Tuesday, March 10, 2009

My "MedOn" professionals



What kind of professionals are needed for Medical Onshoring (patent-pending)?

Oh .. like these guys .. from the HBO movie "Taking Chance" .. professionals for whom "responsibility" and "honor" are more than legal theories.

Wednesday, March 4, 2009

Working with Mother Teresa

An important step towards Medical Onshoring (pat. pend.) ..

Once upon a time, someone whom I befriended volunteered for a year with Mother Teresa in Calcutta. My friend's letters were very gripping -- how, at the moment of death, the very great and mutual gratitude between patient and caregiver that fairly glowed. Pretty intense stuff. (And yes, Calcutta was like the Mumbi of "Slumdog Millionaire").

When my friend, age 34, returned to the U.S., many questions arose about what to do next. After long -- and sometimes pointed -- discussions, my friend decided to apply to medical school. Fifty of them. I suggested 10 was probably enough. At least 15 applications went out.

As a "Public Ivy" master's graduate, I explained what was required. I edited the admissions essay.

Accepted at Northwestern. Accepted at Harvard. Dang.

This was just another step in the process of developing Medical Onshoring (pat.-pend.). And doing what you can, with what you have.

Not politics. Not power and turf-wars. Not just money.


Just doing what has to be done, 110%.

The Indian Health Service of the USA & us

As the inventor of Medical Onshoring (patent-pending), one of the first questions I get is, "what about the Indian Health Service (IHS)?"

My response: "I welcome them as a partner in trying to make health care worldwide better. We're national -- IHS is local. We should work together, not at cross-purposes."

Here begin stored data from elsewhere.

-- pv_equiv track=rewrite | github.com/sallychenyq/audio_adversarial | TUAP/TUAPcopy.py | dealPhoneList
-- ===== SOURCE A (Python) =====
-- def dealPhoneList(phonList):
--     phonList = phonList.split(" ")
--     ans = []
--     for index,item in enumerate(phonList):
--         ans = ans + item.split('-')
--         if(index < len(phonList) - 1): ans.append(' ')
--     ans = [x for x in ans if x != '']
--     return ans
-- ===== SOURCE B (Python) =====
-- def dealPhoneList(phonList):
--     ans = []
--     cur = ""
--     for ch in phonList:
--         if ch == '-':
--             if cur != "":
--                 ans.append(cur)
--             cur = ""
--         elif ch == ' ':
--             if cur != "":
--                 ans.append(cur)
--             cur = ""
--             ans.append(' ')
--         else:
--             cur = cur + ch
--     if cur != "":
--         ans.append(cur)
--     return ans
-- ===== Notes on version B (the rewrite author's own statement) =====
-- stated objective: alternative
-- what changed: B replaces A's split-on-spaces / per-token split-on-dashes / interleave / final-filter pipeline with a single left-to-right character scan that maintains a running token, flushing it at dash and space boundaries; it builds no intermediate token lists.
import Mathlib
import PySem

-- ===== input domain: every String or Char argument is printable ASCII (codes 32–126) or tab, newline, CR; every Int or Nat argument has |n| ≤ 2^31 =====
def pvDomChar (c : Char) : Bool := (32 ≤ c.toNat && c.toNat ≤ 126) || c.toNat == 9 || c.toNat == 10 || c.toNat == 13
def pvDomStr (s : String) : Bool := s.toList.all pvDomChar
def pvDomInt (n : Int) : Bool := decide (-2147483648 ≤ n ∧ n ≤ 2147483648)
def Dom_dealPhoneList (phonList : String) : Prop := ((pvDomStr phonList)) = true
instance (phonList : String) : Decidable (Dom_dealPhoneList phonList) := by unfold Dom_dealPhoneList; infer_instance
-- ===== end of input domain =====

-- B replaces A's split-on-spaces / split-each-token-on-dashes / interleave / filter pipeline by a single
-- left-to-right character scan with a running token flushed at dash and space boundaries (same return value).

-- ===== PORT A =====
def dealPhoneList (phonList : String) : List String :=
  let parts : List String := (PySem.Str.split? phonList " ").getD []
  let ans : List String :=
    (PySem.List.enumerate parts 0).foldl
      (fun ans p =>
        let a := ans ++ (PySem.Str.split? p.2 "-").getD []
        if p.1 < (parts.length : Int) - 1 then a ++ [" "] else a) []
  ans.filter (fun x => x ≠ "")

-- ===== PORT B =====
-- one step of B's character loop: state = (ans, cur)
def pvAltStep (st : List String × String) (ch : Char) : List String × String :=
  if ch = '-' then ((if st.2 ≠ "" then st.1 ++ [st.2] else st.1), "")
  else if ch = ' ' then ((if st.2 ≠ "" then st.1 ++ [st.2] else st.1) ++ [" "], "")
  else (st.1, st.2.push ch)

def dealPhoneList_alt (phonList : String) : List String :=
  let st := phonList.toList.foldl pvAltStep ([], "")
  if st.2 ≠ "" then st.1 ++ [st.2] else st.1

-- ===== PRECONDITION & SPEC =====
def Spec_dealPhoneList (phonList : String) (out : List String) : Prop := out = dealPhoneList_alt phonList
instance (phonList : String) (out : List String) : Decidable (Spec_dealPhoneList phonList out) := by unfold Spec_dealPhoneList; infer_instance

-- ===== CLAIM (what is proved, stated in full; the proofs are below) =====
def Claim_equal_dealPhoneList : Prop := ∀ (phonList : String), Dom_dealPhoneList phonList → Spec_dealPhoneList phonList (dealPhoneList phonList)

-- ===== LEMMAS AND PROOFS =====
def pvSgo (d : Char) (cur : List Char) : List Char → List (List Char)
  | [] => [cur]
  | a :: l => if a = d then cur :: pvSgo d [] l else pvSgo d (cur ++ [a]) l
theorem pvSgo_ne_nil (d : Char) (cur l : List Char) : pvSgo d cur l ≠ [] := by
  induction l generalizing cur with
  | nil => simp [pvSgo]
  | cons a l ih => by_cases h : a = d <;> simp [pvSgo, h, ih]
def pvUpdLast (a : Char) : List (List Char) → List (List Char)
  | [] => []
  | [x] => [x ++ [a]]
  | x :: y :: xs => x :: pvUpdLast a (y :: xs)
theorem pvUpdLast_append (a : Char) (xs : List (List Char)) (x : List Char) :
    pvUpdLast a (xs ++ [x]) = xs ++ [x ++ [a]] := by
  induction xs with
  | nil => simp [pvUpdLast]
  | cons y ys ih =>
    cases ys with
    | nil => simp [pvUpdLast]
    | cons z zs => simpa [pvUpdLast] using ih

theorem pvUpdLast_cons (a : Char) (x : List Char) (xs : List (List Char)) (h : xs ≠ []) :
    pvUpdLast a (x :: xs) = x :: pvUpdLast a xs := by
  cases xs with
  | nil => exact absurd rfl h
  | cons y ys => rfl

theorem pvSgo_append (d : Char) (l : List Char) : ∀ (cur : List Char) (a : Char),
    pvSgo d cur (l ++ [a]) =
      if a = d then pvSgo d cur l ++ [[]] else pvUpdLast a (pvSgo d cur l) := by
  induction l with
  | nil =>
    intro cur a
    by_cases h : a = d <;> simp [pvSgo, h, pvUpdLast]
  | cons c cs ih =>
    intro cur a
    by_cases hc : c = d
    · by_cases h : a = d <;>
        simp [pvSgo, hc, h, ih, pvUpdLast_cons _ _ _ (pvSgo_ne_nil d [] cs)]
    · by_cases h : a = d <;> simp [pvSgo, hc, h, ih]

def pvDashF (p : List Char) : List String :=
  ((pvSgo '-' [] p).filter (fun x => x ≠ [])).map String.ofList
def pvJoinA : List (List Char) → List String
  | [] => []
  | [p] => pvDashF p
  | p :: q :: ps => pvDashF p ++ " " :: pvJoinA (q :: ps)
def pvAspec (w : List Char) : List Char → List String
  | [] => pvDashF w
  | c :: cs => if c = ' ' then pvDashF w ++ " " :: pvAspec [] cs else pvAspec (w ++ [c]) cs
def pvCspec (front : List (List Char)) (back : List Char) : List Char → List String
  | [] => ((front ++ [back]).filter (fun x => x ≠ [])).map String.ofList
  | c :: cs =>
    if c = ' ' then
      ((front ++ [back]).filter (fun x => x ≠ [])).map String.ofList ++ " " :: pvCspec [] [] cs
    else if c = '-' then pvCspec (front ++ [back]) [] cs
    else pvCspec front (back ++ [c]) cs
def pvBspec (cur : List Char) : List Char → List String
  | [] => if cur = [] then [] else [String.ofList cur]
  | c :: cs =>
    if c = '-' then (if cur = [] then [] else [String.ofList cur]) ++ pvBspec [] cs
    else if c = ' ' then (if cur = [] then [] else [String.ofList cur]) ++ " " :: pvBspec [] cs
    else pvBspec (cur ++ [c]) cs

theorem pvK (cs : List Char) : ∀ w, pvJoinA (pvSgo ' ' w cs) = pvAspec w cs := by
  induction cs with
  | nil => intro w; simp [pvSgo, pvJoinA, pvAspec]
  | cons c cs ih =>
    intro w
    by_cases hc : c = ' '
    · subst hc
      have hne := pvSgo_ne_nil ' ' [] cs
      cases hrest : pvSgo ' ' [] cs with
      | nil => exact absurd hrest hne
      | cons q ps =>
        simp only [pvSgo, pvAspec, if_true, hrest]
        rw [pvJoinA, ← hrest, ih]
    · simp [pvSgo, hc, pvAspec, ih]

theorem pvM1 (cs : List Char) : ∀ front back w, pvSgo '-' [] w = front ++ [back] →
    pvAspec w cs = pvCspec front back cs := by
  induction cs with
  | nil => intro front back w h; simp [pvAspec, pvCspec, pvDashF, h]
  | cons c cs ih =>
    intro front back w h
    by_cases hsp : c = ' '
    · subst hsp
      rw [pvAspec, if_pos rfl, pvCspec, if_pos rfl, pvDashF, h]
      rw [ih [] [] [] (by simp [pvSgo])]
    · by_cases hd : c = '-'
      · subst hd
        rw [pvAspec, if_neg (by simp), pvCspec, if_neg (by simp), if_pos rfl]
        refine ih (front ++ [back]) [] (w ++ ['-']) ?_
        rw [pvSgo_append, if_pos rfl, h]
      · rw [pvAspec, if_neg hsp, pvCspec, if_neg hsp, if_neg hd]
        refine ih front (back ++ [c]) (w ++ [c]) ?_
        rw [pvSgo_append, if_neg hd, h, pvUpdLast_append]

theorem pvM2 (cs : List Char) : ∀ front back,
    pvCspec front back cs =
      ((front.filter (fun x => x ≠ [])).map String.ofList) ++ pvBspec back cs := by
  induction cs with
  | nil =>
    intro front back
    by_cases hb : back = [] <;> simp [pvCspec, pvBspec, hb, List.filter_append]
  | cons c cs ih =>
    intro front back
    by_cases hsp : c = ' '
    · subst hsp
      rw [pvCspec, if_pos rfl, pvBspec, if_neg (by simp), if_pos rfl, ih]
      by_cases hb : back = [] <;> simp [hb, List.filter_append]
    · by_cases hd : c = '-'
      · subst hd
        rw [pvCspec, if_neg (by simp), if_pos rfl, pvBspec, if_pos rfl, ih]
        by_cases hb : back = [] <;> simp [hb, List.filter_append]
      · rw [pvCspec, if_neg hsp, if_neg hd, pvBspec, if_neg hd, if_neg hsp, ih]


theorem pvToList_ne_nil (t : String) (h : t ≠ "") : t.toList ≠ [] := by
  intro hh
  exact h (by simpa using congrArg String.ofList hh)

theorem pvL (cs : List Char) : ∀ ans (cur : String),
    (let st := cs.foldl pvAltStep (ans, cur);
     if st.2 ≠ "" then st.1 ++ [st.2] else st.1) = ans ++ pvBspec cur.toList cs := by
  induction cs with
  | nil =>
    intro ans cur
    by_cases h : cur = ""
    · simp [pvBspec, h]
    · simp [pvBspec, h, pvToList_ne_nil cur h]
  | cons c cs ih =>
    intro ans cur
    by_cases hd : c = '-'
    · subst hd
      simp only [List.foldl_cons, pvAltStep, reduceIte]
      rw [ih]
      by_cases h : cur = ""
      · simp [pvBspec, h]
      · simp [pvBspec, h, pvToList_ne_nil cur h]
    · by_cases hs : c = ' '
      · subst hs
        simp only [List.foldl_cons, pvAltStep, reduceIte]
        rw [ih]
        by_cases h : cur = ""
        · simp [pvBspec, h]
        · simp [pvBspec, h, pvToList_ne_nil cur h]
      · simp only [List.foldl_cons, pvAltStep, if_neg hd, if_neg hs]
        rw [ih]
        simp [pvBspec, hd, hs]

theorem pvGo_eq_sgo (d : Char) (fuel : Nat) : ∀ (l cur : List Char) (ls : List (List Char)),
    l.length ≤ fuel →
    PySem.Chars.splitOn.go [d] fuel l cur ls = ls.reverse ++ pvSgo d cur.reverse l := by
  induction fuel with
  | zero =>
    intro l cur ls h
    have : l = [] := by cases l <;> simp_all
    subst this
    simp [PySem.Chars.splitOn.go, pvSgo]
  | succ n ih =>
    intro l cur ls h
    cases l with
    | nil => simp [PySem.Chars.splitOn.go, pvSgo]
    | cons c rest =>
      by_cases hc : d = c
      · subst hc
        simp only [PySem.Chars.splitOn.go, List.isPrefixOf, BEq.rfl, Bool.true_and,
          if_true, List.length_cons, List.drop_succ_cons, List.length_nil, List.drop_zero]
        rw [ih rest [] (cur.reverse :: ls) (by simpa using Nat.le_of_succ_le_succ h)]
        simp [pvSgo]
      · have hbeq : (d == c) = false := by simp [hc]
        simp only [PySem.Chars.splitOn.go, List.isPrefixOf, hbeq, Bool.false_and,
          Bool.false_eq_true, if_false]
        rw [ih rest (c :: cur) ls (by simpa using Nat.le_of_succ_le_succ h)]
        simp [pvSgo, Ne.symm hc]

theorem pvSplitOn_eq_sgo (d : Char) (l : List Char) :
    PySem.Chars.splitOn l [d] = pvSgo d [] l := by
  have := pvGo_eq_sgo d (l.length + 1) l [] [] (by omega)
  simpa [PySem.Chars.splitOn] using this


theorem pvFoldA (f : String → List String) (n : Int) (l : List (Int × String)) : ∀ acc,
    l.foldl (fun ans p =>
      if p.1 < n then ans ++ f p.2 ++ [" "] else ans ++ f p.2) acc
    = acc ++ l.flatMap (fun p => f p.2 ++ if p.1 < n then [" "] else []) := by
  induction l with
  | nil => intro acc; simp
  | cons p l ih =>
    intro acc
    simp only [List.foldl_cons, List.flatMap_cons]
    rw [ih]
    by_cases h : p.1 < n <;> simp [h]

theorem pvInner (q : List Char) :
    List.filter (fun x => x ≠ "") ((PySem.Str.split? (String.ofList q) "-").getD []) = pvDashF q := by
  have h1 : PySem.Str.split? (String.ofList q) "-" = some ((pvSgo '-' [] q).map String.ofList) := by
    simp [PySem.Str.split?, PySem.Chars.split?, show "-".toList = ['-'] from rfl,
      pvSplitOn_eq_sgo]
  rw [h1]
  simp only [Option.getD_some, List.filter_map, pvDashF]
  congr 1
  apply List.filter_congr
  intro x _
  simp

theorem pvE (P : List (List Char)) : ∀ (k : Nat) (n : Int), n = (k : Int) + P.length - 1 →
    (PySem.List.enumerate (P.map String.ofList) (k : Int)).flatMap
      (fun p => List.filter (fun x => x ≠ "") ((PySem.Str.split? p.2 "-").getD [])
                ++ if p.1 < n then [" "] else [])
    = pvJoinA P := by
  induction P with
  | nil => intro k n h; simp [pvJoinA]
  | cons q P ih =>
    intro k n h
    simp only [List.map_cons, PySem.List.enumerate_cons, List.flatMap_cons, pvInner]
    cases P with
    | nil =>
      have hn : ¬ ((k : Int) < n) := by
        simp only [List.length_cons, List.length_nil] at h; push_cast at h; omega
      simp [hn, pvJoinA]
    | cons q' P' =>
      have hn : (k : Int) < n := by
        simp only [List.length_cons] at h; push_cast at h; omega
      have hrec := ih (k + 1) n (by simp only [List.length_cons] at h ⊢; push_cast at h ⊢; omega)
      push_cast at hrec
      rw [pvJoinA, ← hrec]
      simp [hn]

theorem pvA_eq_joinA (s : String) :
    dealPhoneList s = pvJoinA (pvSgo ' ' [] s.toList) := by
  have hsplit : (PySem.Str.split? s " ").getD []
      = (pvSgo ' ' [] s.toList).map String.ofList := by
    simp [PySem.Str.split?, PySem.Chars.split?, show " ".toList = [' '] from rfl,
      pvSplitOn_eq_sgo]
  unfold dealPhoneList
  simp only [hsplit]
  rw [pvFoldA (fun t => (PySem.Str.split? t "-").getD []) ((((pvSgo ' ' [] s.toList).map String.ofList).length : Int) - 1)]
  simp only [List.nil_append, List.filter_flatMap, List.filter_append]
  have hite : ∀ (c : Prop) (inst : Decidable c),
      List.filter (fun x => x ≠ "") (if c then ([" "] : List String) else []) =
        if c then [" "] else [] := by
    intro c inst; split_ifs <;> simp
  simp only [hite, List.length_map]
  have := pvE (pvSgo ' ' [] s.toList) 0 (((pvSgo ' ' [] s.toList).length : Int) - 1)
    (by push_cast; ring)
  simpa using this

-- ===== VERDICT (by name: the statement is the Claim_ definition above) =====
theorem dealPhoneList_spec : Claim_equal_dealPhoneList := by
  intro s _
  unfold Spec_dealPhoneList
  have hA := pvA_eq_joinA s
  have hK := pvK s.toList []
  have hM1 := pvM1 s.toList [] [] [] (by simp [pvSgo])
  have hM2 := pvM2 s.toList [] []
  have hL := pvL s.toList [] ""
  simp only [List.filter_nil, List.map_nil, List.nil_append] at hM2
  rw [hA, hK, hM1, hM2]
  simpa [dealPhoneList_alt] using hL.symm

Plus -- I've already improved conditions for IHS (see following).

MedOn (pat. pend.) began as a logical alternative to "medical tourism" -- why burn all that jet fuel?

Knowing our logical, caring beginnings -- to think MedOn (p.p.) would want to directly compete with IHS is "illogical," as Star Trek's Mr. Spock would say. And wasteful and financially-crippling for everyone involved.

MedOn (p.p.) wants to work with IHS -- not get into a zero-sum game with no winners.

MedOn (p.p.) is national -- IHS is local.

We're different. Really different.

Now .. back to caring for patients ..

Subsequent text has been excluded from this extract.